-- pv_equiv track=rewrite | github.com/RobbiiB/AOC2024 | Day_1.py | problem_1
-- ===== SOURCE A (Python) =====
-- def problem_1(data: [[int]]) -> int:
--     dist: int = 0
--     while data[0].__len__()>0:
--         min_left_ind = data[0].index(min(data[0]))
--         min_right_ind = data[1].index(min(data[1]))
--         dist += abs(data[0][min_left_ind] - data[1][min_right_ind])
--         del data[0][min_left_ind]
--         del data[1][min_right_ind]
--     return dist
-- ===== SOURCE B (Python) =====
-- def problem_1(data: [[int]]) -> int:
--     return sum(abs(a - b) for a, b in zip(sorted(data[0]), sorted(data[1])))
-- ===== Notes on version B (the rewrite author's own statement) =====
-- stated objective: faster
-- what changed: Replaces the repeated min-search/index/delete loop (quadratic selection sort in disguise) by sorting both lists once and summing |a-b| over the element-wise zip; B does not mutate data, the claim is about the return value only.
-- outside the precondition, e.g. on problem_1([[]]): A returns 0, B raises IndexError; on problem_1([]): A raises IndexError, B raises IndexError
import Mathlib
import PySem

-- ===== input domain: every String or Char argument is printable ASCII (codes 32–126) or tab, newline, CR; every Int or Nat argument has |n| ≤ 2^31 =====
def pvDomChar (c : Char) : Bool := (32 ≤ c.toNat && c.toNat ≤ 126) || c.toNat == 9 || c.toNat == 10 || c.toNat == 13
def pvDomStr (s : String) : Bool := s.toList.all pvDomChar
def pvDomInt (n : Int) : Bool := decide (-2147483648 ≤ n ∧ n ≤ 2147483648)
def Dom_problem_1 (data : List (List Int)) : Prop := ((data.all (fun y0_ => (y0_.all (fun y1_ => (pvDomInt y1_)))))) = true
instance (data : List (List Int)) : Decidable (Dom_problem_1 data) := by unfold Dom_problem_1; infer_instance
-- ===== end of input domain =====

-- B replaces A's repeated min/index/delete scans by sorting both lists once and summing
-- |a-b| over the element-wise zip (objective: faster). A empties data[0] and shrinks
-- data[1] in place; B does not mutate — the equivalence proved is about the return value only.

-- ===== PORT A =====
-- the while loop of A: one recursive step per iteration, fuel = initial length of data[0]
-- (each iteration deletes one element of data[0], so this fuel is exact)
def problem1Loop (fuel : Nat) (l r : List Int) (dist : Int) : Int :=
  match fuel with
  | 0 => dist
  | fuel + 1 =>
    if l.length > 0 then
      match PySem.List.min? l (fun x => x), PySem.List.min? r (fun x => x) with
      | some ml, some mr =>
        match PySem.List.index? l ml, PySem.List.index? r mr with
        | some i, some j =>
          match PySem.List.pyGet? l (i : Int), PySem.List.pyGet? r (j : Int) with
          | some vl, some vr =>
            problem1Loop fuel (l.eraseIdx i) (r.eraseIdx j) (dist + |vl - vr|)
          | _, _ => dist   -- IndexError: unreachable under Pre_
        | _, _ => dist     -- unreachable (min is a member)
      | _, _ => dist       -- ValueError from min([]): excluded by Pre_
    else dist

def problem_1 (data : List (List Int)) : Int :=
  let l := (PySem.List.pyGet? data (0 : Int)).getD []   -- data[0]; Pre_ guarantees it exists
  let r := (PySem.List.pyGet? data (1 : Int)).getD []   -- data[1]; Pre_ guarantees it exists
  problem1Loop l.length l r 0

-- ===== PORT B =====
def problem_1_alt (data : List (List Int)) : Int :=
  let l := (PySem.List.pyGet? data (0 : Int)).getD []
  let r := (PySem.List.pyGet? data (1 : Int)).getD []
  ((PySem.List.sorted l (fun x => x)).zip (PySem.List.sorted r (fun x => x))).foldl
    (fun acc p => acc + |p.1 - p.2|) 0

-- ===== PRECONDITION & SPEC =====
-- Pre_ excludes the inputs on which A raises (data shorter than 2 lists while data[0] is
-- nonempty, or data[0] longer than data[1]: min([]) then raises ValueError), and the one
-- degenerate shape data = [l] with l = [] — there A returns 0 only because the loop body
-- never touches the missing data[1], while B naturally raises IndexError reading data[1].
def Pre_problem_1 (data : List (List Int)) : Prop :=
  2 ≤ data.length ∧ (data.getD 0 []).length ≤ (data.getD 1 []).length
instance (data : List (List Int)) : Decidable (Pre_problem_1 data) := by
  unfold Pre_problem_1; infer_instance

def pvWitness_problem_1 : List (List Int) := [[3, 1, 2], [4, 0, 5, 2]]

def Spec_problem_1 (data : List (List Int)) (out : Int) : Prop := out = problem_1_alt data
instance (data : List (List Int)) (out : Int) : Decidable (Spec_problem_1 data out) := by
  unfold Spec_problem_1; infer_instance

-- ===== CLAIM (what is proved, stated in full; the proofs are below) =====
def Claim_equal_problem_1 : Prop :=
  ∀ (data : List (List Int)), Dom_problem_1 data → Pre_problem_1 data →
    Spec_problem_1 data (problem_1 data)

-- ===== LEMMAS AND PROOFS =====

-- the sum B computes, as a named abbreviation for the proofs
def pvSumAbs (sl sr : List Int) : Int :=
  ((sl.zip sr).map (fun p => |p.1 - p.2|)).sum

theorem foldl_absSum (ps : List (Int × Int)) (init : Int) :
    ps.foldl (fun acc p => acc + |p.1 - p.2|) init
      = init + (ps.map (fun p => |p.1 - p.2|)).sum := by
  induction ps generalizing init with
  | nil => simp
  | cons p t ih => simp [List.foldl_cons, ih]; ring

-- head of sorted l is the first minimum and the rest is sorted (l.erase m)
theorem sorted_cons_min (l : List Int) (m : Int) (hm : m ∈ l)
    (hmin : ∀ y ∈ l, m ≤ y) :
    PySem.List.sorted l (fun x => x) false
      = m :: PySem.List.sorted (l.erase m) (fun x => x) false := by
  refine (PySem.List.sorted_id_eq_of_perm_of_pairwise l (m :: PySem.List.sorted (l.erase m) (fun x => x) false) ?_ ?_)
  · exact ((PySem.List.sorted_perm (l.erase m) (fun x => x) false).cons m).trans
      (List.perm_cons_erase hm).symm
  · refine List.Pairwise.cons ?_ ?_
    · intro y hy
      exact hmin y (List.mem_of_mem_erase ((PySem.List.mem_sorted (l.erase m) (fun x => x) false y).1 hy))
    · exact PySem.List.sorted_pairwise (l.erase m) (fun x => x)

-- the loop invariant: with enough fuel and |l| ≤ |r|, A's loop computes dist + pvSumAbs
theorem problem1Loop_eq (fuel : Nat) :
    ∀ (l r : List Int) (dist : Int), l.length = fuel → l.length ≤ r.length →
      problem1Loop fuel l r dist
        = dist + pvSumAbs (PySem.List.sorted l (fun x => x) false)
                          (PySem.List.sorted r (fun x => x) false) := by
  induction fuel with
  | zero =>
    intro l r dist hlen _
    have : l = [] := List.length_eq_zero_iff.mp hlen
    simp [this, problem1Loop, pvSumAbs, PySem.List.sorted]
  | succ n ih =>
    intro l r dist hlen hle
    have hlpos : 0 < l.length := by omega
    have hl : l ≠ [] := by intro h; simp [h] at hlpos
    have hrpos : 0 < r.length := lt_of_lt_of_le hlpos hle
    have hr : r ≠ [] := by intro h; simp [h] at hrpos
    -- min? returns some on nonempty lists
    obtain ⟨ml, hml⟩ : ∃ m, PySem.List.min? l (fun x => x) = some m := by
      cases h : PySem.List.min? l (fun x => x) with
      | none => exact absurd ((PySem.List.min?_eq_none_iff l (fun x => x)).mp h) hl
      | some m => exact ⟨m, rfl⟩
    obtain ⟨mr, hmr⟩ : ∃ m, PySem.List.min? r (fun x => x) = some m := by
      cases h : PySem.List.min? r (fun x => x) with
      | none => exact absurd ((PySem.List.min?_eq_none_iff r (fun x => x)).mp h) hr
      | some m => exact ⟨m, rfl⟩
    have hml_mem : ml ∈ l := PySem.List.min?_mem hml
    have hmr_mem : mr ∈ r := PySem.List.min?_mem hmr
    obtain ⟨i, hi⟩ : ∃ i, PySem.List.index? l ml = some i :=
      Option.isSome_iff_exists.mp ((PySem.List.index?_isSome_iff l ml).mpr hml_mem)
    obtain ⟨j, hj⟩ : ∃ j, PySem.List.index? r mr = some j :=
      Option.isSome_iff_exists.mp ((PySem.List.index?_isSome_iff r mr).mpr hmr_mem)
    obtain ⟨hik, hival, _⟩ := PySem.List.getElem_of_index?_eq_some hi
    obtain ⟨hjk, hjval, _⟩ := PySem.List.getElem_of_index?_eq_some hj
    have hgl : PySem.List.pyGet? l (i : Int) = some ml := by
      rw [PySem.List.pyGet?_natCast, List.getElem?_eq_getElem hik]; exact congrArg some hival
    have hgr : PySem.List.pyGet? r (j : Int) = some mr := by
      rw [PySem.List.pyGet?_natCast, List.getElem?_eq_getElem hjk]; exact congrArg some hjval
    -- erasing at the first index of the minimum = erasing the minimum
    have hidxl : List.idxOf ml l = i := by
      rw [List.idxOf_eq_getD_idxOf?, ← PySem.List.index?_eq_idxOf?, hi]; rfl
    have hidxr : List.idxOf mr r = j := by
      rw [List.idxOf_eq_getD_idxOf?, ← PySem.List.index?_eq_idxOf?, hj]; rfl
    have heri : l.eraseIdx i = l.erase ml := by
      rw [← List.eraseIdx_idxOf_eq_erase, hidxl]
    have herj : r.eraseIdx j = r.erase mr := by
      rw [← List.eraseIdx_idxOf_eq_erase, hidxr]
    have hlen' : (l.erase ml).length = n := by
      rw [List.length_erase_of_mem hml_mem]; omega
    have hle' : (l.erase ml).length ≤ (r.erase mr).length := by
      rw [List.length_erase_of_mem hml_mem, List.length_erase_of_mem hmr_mem]; omega
    have step := ih (l.erase ml) (r.erase mr) (dist + |ml - mr|) hlen' hle'
    have hsl := sorted_cons_min l ml hml_mem (fun y hy => PySem.List.min?_isMin hml y hy)
    have hsr := sorted_cons_min r mr hmr_mem (fun y hy => PySem.List.min?_isMin hmr y hy)
    calc problem1Loop (n + 1) l r dist
        = problem1Loop n (l.erase ml) (r.erase mr) (dist + |ml - mr|) := by
          rw [problem1Loop]
          simp only [hlpos, if_pos, hml, hmr, hi, hj, hgl, hgr, heri, herj]
      _ = dist + |ml - mr| + pvSumAbs (PySem.List.sorted (l.erase ml) (fun x => x) false)
            (PySem.List.sorted (r.erase mr) (fun x => x) false) := step
      _ = dist + pvSumAbs (PySem.List.sorted l (fun x => x) false)
            (PySem.List.sorted r (fun x => x) false) := by
          rw [hsl, hsr]; simp [pvSumAbs]; ring

-- ===== VERDICT (by name: the statement is the Claim_ definition above) =====
theorem problem_1_spec : Claim_equal_problem_1 := by
  intro data _ hpre
  obtain ⟨hlen, hle⟩ := hpre
  unfold Spec_problem_1 problem_1 problem_1_alt
  have h0 : PySem.List.pyGet? data (0 : Int) = some (data.getD 0 []) := by
    have := PySem.List.pyGet?_natCast data 0
    simp only [Nat.cast_zero] at this
    rw [this]
    simp [List.getD, List.getElem?_eq_getElem (by omega : 0 < data.length)]
  have h1 : PySem.List.pyGet? data (1 : Int) = some (data.getD 1 []) := by
    have := PySem.List.pyGet?_natCast data 1
    simp only [Nat.cast_one] at this
    rw [this]
    simp [List.getD, List.getElem?_eq_getElem (by omega : 1 < data.length)]
  simp only [h0, h1, Option.getD_some]
  rw [problem1Loop_eq _ _ _ _ rfl hle, foldl_absSum]
  simp [pvSumAbs]
lemma union_norm (L : Nat) (comp p r : List Int) (a b : Int) (hInv : InvQ L comp p r)
    (ha1 : -(L : Int) ≤ a) (ha2 : a < (L : Int)) (hb1 : -(L : Int) ≤ b) (_hb2 : b < (L : Int)) :
    pvUnionA p r a b p.length
      = pvUnionA p r ((pvNrm L a : Nat) : Int) ((pvNrm L b : Nat) : Int) p.length := by
  obtain ⟨hcl, hWF, hCC, hInj⟩ := hInv
  have hplen : p.length = L := hWF.1
  have hfind1 : pvFindA p a p.length = pvFindA p ((pvNrm L a : Nat) : Int) p.length := by
    by_cases hneg : a < 0
    · rw [hplen]; exact find_norm L p r a hWF ha1 hneg
    · rw [show ((pvNrm L a : Nat) : Int) = a from by unfold pvNrm; rw [if_neg hneg]; omega]
  have hmes : pvMes L r ((pvNrm L a : Nat) : Int).toNat ≤ p.length := by
    rw [hplen]; exact pvMes_le ..
  obtain ⟨_, _, _, _, hWF1, _, _, _⟩ :=
    find_spec L comp r p.length p ((pvNrm L a : Nat) : Int) hWF hCC (by omega)
      (by rw [Int.toNat_natCast]; exact pvNrm_lt ha1 ha2) hmes
  rw [hplen] at hWF1
  have hfind2 : pvFindA (pvFindA p ((pvNrm L a : Nat) : Int) p.length).1 b p.length
      = pvFindA (pvFindA p ((pvNrm L a : Nat) : Int) p.length).1 ((pvNrm L b : Nat) : Int)
          p.length := by
    by_cases hneg : b < 0
    · rw [hplen]; exact find_norm L _ r b hWF1 hb1 hneg
    · rw [show ((pvNrm L b : Nat) : Int) = b from by unfold pvNrm; rw [if_neg hneg]; omega]
  simp only [pvUnionA]
  rw [hfind1, hfind2]

lemma fold_eq (L : Nat) :
    ∀ (edges : List (Int × Int × Int)) (p r comp : List Int) (tot : Int),
    (∀ e ∈ edges, -(L : Int) ≤ e.2.1 ∧ e.2.1 < (L : Int) ∧ -(L : Int) ≤ e.2.2 ∧ e.2.2 < (L : Int)) →
    InvQ L comp p r →
    (edges.foldl
      (fun (s : List Int × List Int × Int) e =>
        let u := pvUnionA s.1 s.2.1 e.2.1 e.2.2 s.1.length
        if u.2.2 then (u.1, u.2.1, s.2.2 + e.1) else (u.1, u.2.1, s.2.2)) (p, r, tot)).2.2
    = (edges.foldl
      (fun (s : List Int × Int) e =>
        let ca := PySem.List.pyGetD s.1 e.2.1 0
        let cb := PySem.List.pyGetD s.1 e.2.2 0
        if ca ≠ cb then (s.1.map (fun c => if c = ca then cb else c), s.2 + e.1) else s)
      (comp, tot)).2 := by
  intro edges
  induction edges with
  | nil => intro p r comp tot _ _; rfl
  | cons e es IH =>
    intro p r comp tot hbound hInv
    obtain ⟨hb1, hb2, hb3, hb4⟩ := hbound e (List.mem_cons_self ..)
    have hbes : ∀ e' ∈ es, -(L : Int) ≤ e'.2.1 ∧ e'.2.1 < (L : Int) ∧ -(L : Int) ≤ e'.2.2 ∧
        e'.2.2 < (L : Int) :=
      fun e' he' => hbound e' (List.mem_cons_of_mem _ he')
    have hu := union_spec L comp p r ((pvNrm L e.2.1 : Nat) : Int) ((pvNrm L e.2.2 : Nat) : Int)
      hInv (by omega) (by rw [Int.toNat_natCast]; exact pvNrm_lt hb1 hb2) (by omega)
      (by rw [Int.toNat_natCast]; exact pvNrm_lt hb3 hb4)
    simp only [Int.toNat_natCast] at hu
    have hga : PySem.List.pyGetD comp e.2.1 0 = comp.getD (pvNrm L e.2.1) 0 :=
      pyGetD_nrm L comp e.2.1 0 hInv.1 hb1 hb2
    have hgb : PySem.List.pyGetD comp e.2.2 0 = comp.getD (pvNrm L e.2.2) 0 :=
      pyGetD_nrm L comp e.2.2 0 hInv.1 hb3 hb4
    simp only [List.foldl_cons]
    rw [hga, hgb, union_norm L comp p r e.2.1 e.2.2 hInv hb1 hb2 hb3 hb4]
    cases hflag : (pvUnionA p r ((pvNrm L e.2.1 : Nat) : Int) ((pvNrm L e.2.2 : Nat) : Int)
        p.length).2.2 with
    | true =>
      obtain ⟨hne, hInv'⟩ := hu.2 hflag
      rw [if_pos rfl, if_pos hne]
      exact IH _ _ _ _ hbes hInv'
    | false =>
      obtain ⟨hceq, hInv'⟩ := hu.1 hflag
      rw [if_neg (by simp), if_neg (not_not_intro hceq)]
      exact IH _ _ _ _ hbes hInv'

-- ===== VERDICT (by name: the statement is the Claim_ definition above) =====
theorem minCostToSupplyWater_spec : Claim_equal_minCostToSupplyWater := by
  intro n wells pipes hDom hPre
  rcases hPre with ⟨hn0, hwl, hpipes⟩ | ⟨hw, hp⟩
  case inr => subst hw; subst hp; rfl
  unfold Spec_minCostToSupplyWater
  simp only [minCostToSupplyWater, minCostToSupplyWater_alt]
  rw [PySem.List.foldl_append_singleton_eq_map, PySem.List.foldl_append_singleton_eq_map,
    List.nil_append]
  set L := (n + 1).toNat with hL
  have hLp : (PySem.List.pyRange 0 (n + 1) 1).length = L := by
    rw [PySem.List.length_pyRange_one]; simp [hL]
  have hpr : ∀ i : Nat, i < L → (PySem.List.pyRange 0 (n + 1) 1).getD i 0 = (i : Int) := by
    intro i hi
    rw [List.getD_eq_getElem _ _ (by rw [hLp]; exact hi), PySem.List.getElem_pyRange_one]
    simp
  have hrrl : (PySem.List.pyRepeat [(0 : Int)] (n + 1)).length = L := by
    rw [PySem.List.pyRepeat_singleton, List.length_replicate]
  have hInv0 : InvQ L (PySem.List.pyRange 0 (n + 1) 1) (PySem.List.pyRange 0 (n + 1) 1)
      (PySem.List.pyRepeat [(0 : Int)] (n + 1)) := by
    refine ⟨hLp, ⟨hLp, hrrl, ?_, ?_⟩, ?_, ?_⟩
    · intro i hi; rw [hpr i hi]; exact ⟨by omega, by omega⟩
    · intro i hi hne; exact absurd (hpr i hi) hne
    · intro i hi; rw [hpr i hi, Int.toNat_natCast]; exact (hpr i hi).symm
    · intro i j hi hj _ _ hc; rw [hpr i hi, hpr j hj] at hc; exact_mod_cast hc
  have hLcast : (L : Int) = n + 1 := by omega
  have hbounds : ∀ e ∈ PySem.List.sorted
      ((PySem.List.enumerate wells 0).map (fun iw => (iw.2, (0 : Int), iw.1 + 1))
        ++ pipes.map (fun row => ((pvRow row).2.2, (pvRow row).1, (pvRow row).2.1)))
      (fun e => e.1) false,
      -(L : Int) ≤ e.2.1 ∧ e.2.1 < (L : Int) ∧ -(L : Int) ≤ e.2.2 ∧ e.2.2 < (L : Int) := by
    intro e he
    rw [PySem.List.mem_sorted] at he
    rcases List.mem_append.mp he with hw | hp
    · obtain ⟨iw, hiw, rfl⟩ := List.mem_map.mp hw
      rw [PySem.List.mem_enumerate_iff] at hiw
      obtain ⟨k, hk, rfl⟩ := hiw
      have hkw : (k : Int) < wells.length := by exact_mod_cast hk
      refine ⟨by show -(L : Int) ≤ 0; omega, by show (0 : Int) < (L : Int); omega, ?_, ?_⟩
      · show -(L : Int) ≤ 0 + (k : Int) + 1; omega
      · show (0 : Int) + (k : Int) + 1 < (L : Int); omega
    · obtain ⟨row, hrow, rfl⟩ := List.mem_map.mp hp
      obtain ⟨hl3, h10, h1n, h20, h2n⟩ := hpipes row hrow
      rcases row with _ | ⟨a, t⟩
      · simp at hl3
      rcases t with _ | ⟨b, t2⟩
      · simp at hl3
      rcases t2 with _ | ⟨c, t3⟩
      · simp at hl3
      rcases t3 with _ | ⟨d, t4⟩
      swap
      · simp at hl3
      simp only [List.getD_cons_zero, List.getD_cons_succ] at h10 h1n h20 h2n
      simp only [pvRow]
      exact ⟨by omega, by omega, by omega, by omega⟩
  exact fold_eq L _ _ _ _ 0 hbounds hInv0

......

### Problem details
From the listing, copy every line where the string "hrrl" appears.

### Solved exercise
  have hrrl : (PySem.List.pyRepeat [(0 : Int)] (n + 1)).length = L := by
    refine ⟨hLp, ⟨hLp, hrrl, ?_, ?_⟩, ?_, ?_⟩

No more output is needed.